Raising interest rates “would not solve any of the current problems,” she told Redaktionsnetzwerk Deutschland in an interview released on Friday. “On the contrary: if we acted too hastily now, the recovery of our economies could be considerably weaker and jobs would be jeopardized.”While Lagarde said that the ECB “will act if necessary,” she went on to reiterate her view expressed to lawmakers on Monday that “all of our moves will need to be gradual.”

The remarks continue a softer message since Lagarde’s surprise pivot last week where she no longer excluded a rate hike this year, a shift toward the stance of global peers that prompted bets on faster tightening. That followed a run of surging inflation including the highest readings since the euro was created.

Inflation Outlook

Lagarde stressed that the euro zone can’t be compared to other major jurisdictions.

“The U.S. economy is overheated, whereas our economy is far from being that,” she said. “That’s why we can — and must — proceed more cautiously. We don’t want to choke off the recovery.”

Policy makers privately see a change in formal guidance materializing as soon as next month, when they’ll get new economic forecasts and reassess their bond-buying.

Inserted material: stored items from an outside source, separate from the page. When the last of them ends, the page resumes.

-- pv_equiv track=rewrite | github.com/HMS97/NGP | VideoSpeakerDialization.py | _find_best_speaker_to_face_mapping
-- ===== SOURCE A (Python) =====
-- def _find_best_speaker_to_face_mapping(face_data):
--     face_speaker_mapping = {}
--     face_data_copy = {k: v[:] for k, v in face_data.items()}
--
--     while face_data_copy:
--         # Find the face with the biggest count time for each speaker
--         max_face_count = -1
--         max_face = None
--         max_speaker = None
--
--         for face, speaker_list in face_data_copy.items():
--             if speaker_list:
--                 speaker, count = speaker_list[0]
--                 if count > max_face_count:
--                     max_face_count = count
--                     max_face = face
--                     max_speaker = speaker
--
--         # If no face with the biggest count time is found, break the loop
--         if max_face is None:
--             break
--
--         # Link the face to the speaker and remove the speaker from all other face items
--         face_speaker_mapping[max_face] = max_speaker
--
--         for face, speaker_list in face_data_copy.items():
--             face_data_copy[face] = [(speaker, count) for (speaker, count) in speaker_list if speaker != max_speaker]
--
--         # Remove the face from the face_data_copy
--         del face_data_copy[max_face]
--
--     return face_speaker_mapping
-- ===== SOURCE B (Python) =====
-- def _find_best_speaker_to_face_mapping(face_data):
--     # Suffix pointers + assigned-speaker set instead of rebuilding filtered
--     # lists each round: each entry is skipped at most once per face.
--     mapping = {}
--     assigned = set()
--     ptr = {face: 0 for face in face_data}
--     while ptr:
--         best_face = None
--         best_speaker = None
--         best_count = -1
--         for face in ptr:
--             lst = face_data[face]
--             i = ptr[face]
--             while i < len(lst) and lst[i][0] in assigned:
--                 i += 1
--             ptr[face] = i
--             if i < len(lst) and lst[i][1] > best_count:
--                 best_count = lst[i][1]
--                 best_face = face
--                 best_speaker = lst[i][0]
--         if best_face is None:
--             break
--         mapping[best_face] = best_speaker
--         assigned.add(best_speaker)
--         del ptr[best_face]
--     return mapping
-- ===== Notes on version B (the rewrite author's own statement) =====
-- stated objective: faster
-- what changed: Instead of rebuilding every face's speaker list each round to drop the assigned speaker, B keeps a per-face suffix pointer into the original lists and a set of assigned speakers, advancing each pointer past assigned speakers lazily.
import Mathlib
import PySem

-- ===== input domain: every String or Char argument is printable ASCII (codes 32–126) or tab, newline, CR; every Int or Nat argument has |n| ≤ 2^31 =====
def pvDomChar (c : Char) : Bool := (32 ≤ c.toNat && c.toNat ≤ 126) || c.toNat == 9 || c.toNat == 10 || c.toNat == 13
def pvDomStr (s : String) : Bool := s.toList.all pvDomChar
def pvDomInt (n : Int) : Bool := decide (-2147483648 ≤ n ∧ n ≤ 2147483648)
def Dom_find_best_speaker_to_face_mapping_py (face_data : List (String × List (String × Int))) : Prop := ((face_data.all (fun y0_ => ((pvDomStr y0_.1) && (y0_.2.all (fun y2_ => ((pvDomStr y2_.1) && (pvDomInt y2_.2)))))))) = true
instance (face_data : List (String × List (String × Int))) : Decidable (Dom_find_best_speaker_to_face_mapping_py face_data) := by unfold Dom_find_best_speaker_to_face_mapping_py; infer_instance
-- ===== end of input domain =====

-- B replaces A's per-round rebuilding of every face's filtered speaker list by
-- per-face suffix pointers plus an assigned-speaker set (objective: faster, measured).

-- ===== PORT A =====
-- inner `for face, speaker_list in face_data_copy.items(): if speaker_list: …`
def aFindMax : List (String × List (String × Int)) → Int → Option (String × String) → Option (String × String)
  | [], _, best => best
  | (face, sl) :: rest, bestc, best =>
    match sl with
    | (s, c) :: _ => if c > bestc then aFindMax rest c (some (face, s)) else aFindMax rest bestc best
    | [] => aFindMax rest bestc best

-- `while face_data_copy:` — each iteration deletes one key, so `fuel = length` never runs out early
def aLoop : Nat → List (String × List (String × Int)) → List (String × String) → List (String × String)
  | 0, _, mapping => mapping
  | fuel + 1, copy, mapping =>
    if copy.isEmpty then mapping else
    match aFindMax copy (-1) none with
    | none => mapping
    | some (face, spk) =>
      aLoop fuel (((copy.map (fun p => (p.1, p.2.filter (fun q => q.1 ≠ spk)))).filter (fun p => p.1 ≠ face)))
        (mapping ++ [(face, spk)])

def find_best_speaker_to_face_mapping_py (face_data : List (String × List (String × Int))) : List (String × String) :=
  aLoop face_data.length (face_data.map (fun p => (p.1, p.2))) []

-- ===== PORT B =====
-- `while i < len(lst) and lst[i][0] in assigned: i += 1` (pointer as suffix)
def bAdvance (assigned : PySem.Set String) : List (String × Int) → List (String × Int)
  | [] => []
  | (s, c) :: rest => if PySem.Set.contains assigned s then bAdvance assigned rest else (s, c) :: rest

-- one `for face in ptr:` pass: advance every pointer, track the running best
def bScan (assigned : PySem.Set String) : List (String × List (String × Int)) → Int → Option (String × String) →
    List (String × List (String × Int)) × Option (String × String)
  | [], _, best => ([], best)
  | (face, lst) :: rest, bestc, best =>
    let lst' := bAdvance assigned lst
    match lst' with
    | (s, c) :: _ =>
      if c > bestc then
        let r := bScan assigned rest c (some (face, s))
        ((face, lst') :: r.1, r.2)
      else
        let r := bScan assigned rest bestc best
        ((face, lst') :: r.1, r.2)
    | [] =>
      let r := bScan assigned rest bestc best
      ((face, lst') :: r.1, r.2)

def bLoop : Nat → PySem.Set String → List (String × List (String × Int)) → List (String × String) → List (String × String)
  | 0, _, _, mapping => mapping
  | fuel + 1, assigned, ptrs, mapping =>
    if ptrs.isEmpty then mapping else
    let r := bScan assigned ptrs (-1) none
    match r.2 with
    | none => mapping
    | some (face, spk) =>
      bLoop fuel (PySem.Set.add assigned spk) (r.1.filter (fun p => p.1 ≠ face)) (mapping ++ [(face, spk)])

def find_best_speaker_to_face_mapping_py_alt (face_data : List (String × List (String × Int))) : List (String × String) :=
  bLoop face_data.length PySem.Set.empty (face_data.map (fun p => (p.1, p.2))) []

-- ===== PRECONDITION & SPEC =====
def Spec_find_best_speaker_to_face_mapping_py (face_data : List (String × List (String × Int))) (out : List (String × String)) : Prop := out = find_best_speaker_to_face_mapping_py_alt face_data
instance (face_data : List (String × List (String × Int))) (out : List (String × String)) : Decidable (Spec_find_best_speaker_to_face_mapping_py face_data out) := by unfold Spec_find_best_speaker_to_face_mapping_py; infer_instance

-- ===== CLAIM (what is proved, stated in full; the proofs are below) =====
def Claim_equal_find_best_speaker_to_face_mapping_py : Prop := ∀ (face_data : List (String × List (String × Int))), Dom_find_best_speaker_to_face_mapping_py face_data → Spec_find_best_speaker_to_face_mapping_py face_data (find_best_speaker_to_face_mapping_py face_data)

-- ===== LEMMAS AND PROOFS =====

-- A's state is B's state, pointwise filtered by the assigned set
def mapF (assigned : PySem.Set String) (ptrs : List (String × List (String × Int))) : List (String × List (String × Int)) :=
  ptrs.map (fun p => (p.1, p.2.filter (fun q => !(PySem.Set.contains assigned q.1))))

lemma head_advance (assigned : PySem.Set String) (l : List (String × Int)) :
    (bAdvance assigned l).head? = (l.filter (fun q => !(PySem.Set.contains assigned q.1))).head? := by
  induction l with
  | nil => rfl
  | cons h t ih =>
    obtain ⟨s, c⟩ := h
    by_cases hs : s ∈ assigned
    · simpa [bAdvance, hs] using ih
    · simp [bAdvance, hs]

lemma scan_eq (assigned : PySem.Set String) (ptrs : List (String × List (String × Int)))
    (bestc : Int) (best : Option (String × String)) :
    aFindMax (mapF assigned ptrs) bestc best = (bScan assigned ptrs bestc best).2 ∧
      (bScan assigned ptrs bestc best).1 = ptrs.map (fun p => (p.1, bAdvance assigned p.2)) := by
  induction ptrs generalizing bestc best with
  | nil => simp [mapF, aFindMax, bScan]
  | cons h t ih =>
    obtain ⟨face, lst⟩ := h
    have hh := head_advance assigned lst
    cases hadv : bAdvance assigned lst with
    | nil =>
      have hf : lst.filter (fun q => !(PySem.Set.contains assigned q.1)) = [] := by
        rw [hadv] at hh
        exact (List.head?_eq_none_iff.mp hh.symm)
      simp only [mapF, List.map_cons, aFindMax, hf, bScan, hadv]
      exact ⟨(ih bestc best).1, by simp [(ih bestc best).2]⟩
    | cons q rest =>
      obtain ⟨s, c⟩ := q
      obtain ⟨rest', hf⟩ : ∃ rest', lst.filter (fun q => !(PySem.Set.contains assigned q.1)) = (s, c) :: rest' := by
        rw [hadv] at hh
        cases hl : lst.filter (fun q => !(PySem.Set.contains assigned q.1)) with
        | nil => rw [hl] at hh; simp at hh
        | cons a b =>
          rw [hl] at hh
          refine ⟨b, ?_⟩
          simp only [List.head?] at hh
          rw [← Option.some_inj.mp hh]
      simp only [mapF, List.map_cons, aFindMax, hf, bScan, hadv]
      by_cases hc : c > bestc
      · simp only [hc, if_pos]
        exact ⟨(ih c (some (face, s))).1, by simp [(ih c (some (face, s))).2]⟩
      · simp only [hc, if_false]
        exact ⟨(ih bestc best).1, by simp [(ih bestc best).2]⟩

lemma filter_add_advance (assigned : PySem.Set String) (spk : String) (l : List (String × Int)) :
    (bAdvance assigned l).filter (fun q => !(PySem.Set.contains (PySem.Set.add assigned spk) q.1)) =
      l.filter (fun q => !(PySem.Set.contains (PySem.Set.add assigned spk) q.1)) := by
  induction l with
  | nil => rfl
  | cons h t ih =>
    obtain ⟨s, c⟩ := h
    by_cases hs : s ∈ assigned
    · have hs' : s ∈ PySem.Set.add assigned spk := (PySem.Set.mem_add _ _ _).mpr (Or.inl hs)
      simpa [bAdvance, hs, hs'] using ih
    · simp [bAdvance, hs]

lemma next_state_eq (assigned : PySem.Set String) (ptrs : List (String × List (String × Int))) (spk face : String) :
    ((mapF assigned ptrs).map (fun p => (p.1, p.2.filter (fun q => q.1 ≠ spk)))).filter (fun p => p.1 ≠ face) =
      mapF (PySem.Set.add assigned spk)
        ((ptrs.map (fun p => (p.1, bAdvance assigned p.2))).filter (fun p => p.1 ≠ face)) := by
  simp only [mapF, List.map_map, List.filter_map]
  congr 1
  funext p
  obtain ⟨f, l⟩ := p
  simp only [Function.comp]
  congr 1
  rw [filter_add_advance assigned spk l, List.filter_filter]
  congr 1
  funext q
  by_cases hq : q.1 ∈ assigned
  · have hq' : q.1 ∈ PySem.Set.add assigned spk := (PySem.Set.mem_add _ _ _).mpr (Or.inl hq)
    simp [hq, hq']
  · by_cases hspk : q.1 = spk
    · have hq' : q.1 ∈ PySem.Set.add assigned spk := (PySem.Set.mem_add _ _ _).mpr (Or.inr hspk)
      simp [hspk]
    · have hq' : q.1 ∉ PySem.Set.add assigned spk := by
        rw [PySem.Set.mem_add _ _ _]; tauto
      simp [hspk]

lemma loop_eq (fuel : Nat) (assigned : PySem.Set String) (ptrs : List (String × List (String × Int)))
    (mapping : List (String × String)) :
    aLoop fuel (mapF assigned ptrs) mapping = bLoop fuel assigned ptrs mapping := by
  induction fuel generalizing assigned ptrs mapping with
  | zero => rfl
  | succ n ih =>
    have hemp : (mapF assigned ptrs).isEmpty = ptrs.isEmpty := by
      cases ptrs <;> simp [mapF]
    simp only [aLoop, bLoop, hemp]
    cases hptrs : ptrs.isEmpty with
    | true => simp
    | false =>
      simp only [Bool.false_eq_true, if_false]
      obtain ⟨h1, h2⟩ := scan_eq assigned ptrs (-1) none
      rw [h1, h2]
      cases hb : (bScan assigned ptrs (-1) none).2 with
      | none => rfl
      | some fs =>
        obtain ⟨face, spk⟩ := fs
        dsimp only
        rw [next_state_eq assigned ptrs spk face]
        exact ih _ _ _

-- ===== VERDICT (by name: the statement is the Claim_ definition above) =====
theorem find_best_speaker_to_face_mapping_py_spec : Claim_equal_find_best_speaker_to_face_mapping_py := by
  intro face_data _
  unfold Spec_find_best_speaker_to_face_mapping_py
  unfold find_best_speaker_to_face_mapping_py find_best_speaker_to_face_mapping_py_alt
  rw [← loop_eq]
  congr 1
  simp [mapF, PySem.Set.empty, PySem.Set.contains]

“Inflation may turn out to be higher than we projected in December,” Lagarde said. “We will analyze that in March, and then take it from there.”

growing number of ECB policy makers are losing faith in the institution’s current inflation forecasting, emboldening their shift toward hiking rates, officials with knowledge of the matter have told Bloomberg.

Lagarde cautioned that inflation is only likely to exceed the 2% goal in the medium term if wages were to “significantly and persistently” breach that level.

“We are not seeing that at the moment at all,” she said. “In most euro-area countries, including Germany, wage demands are very moderate.”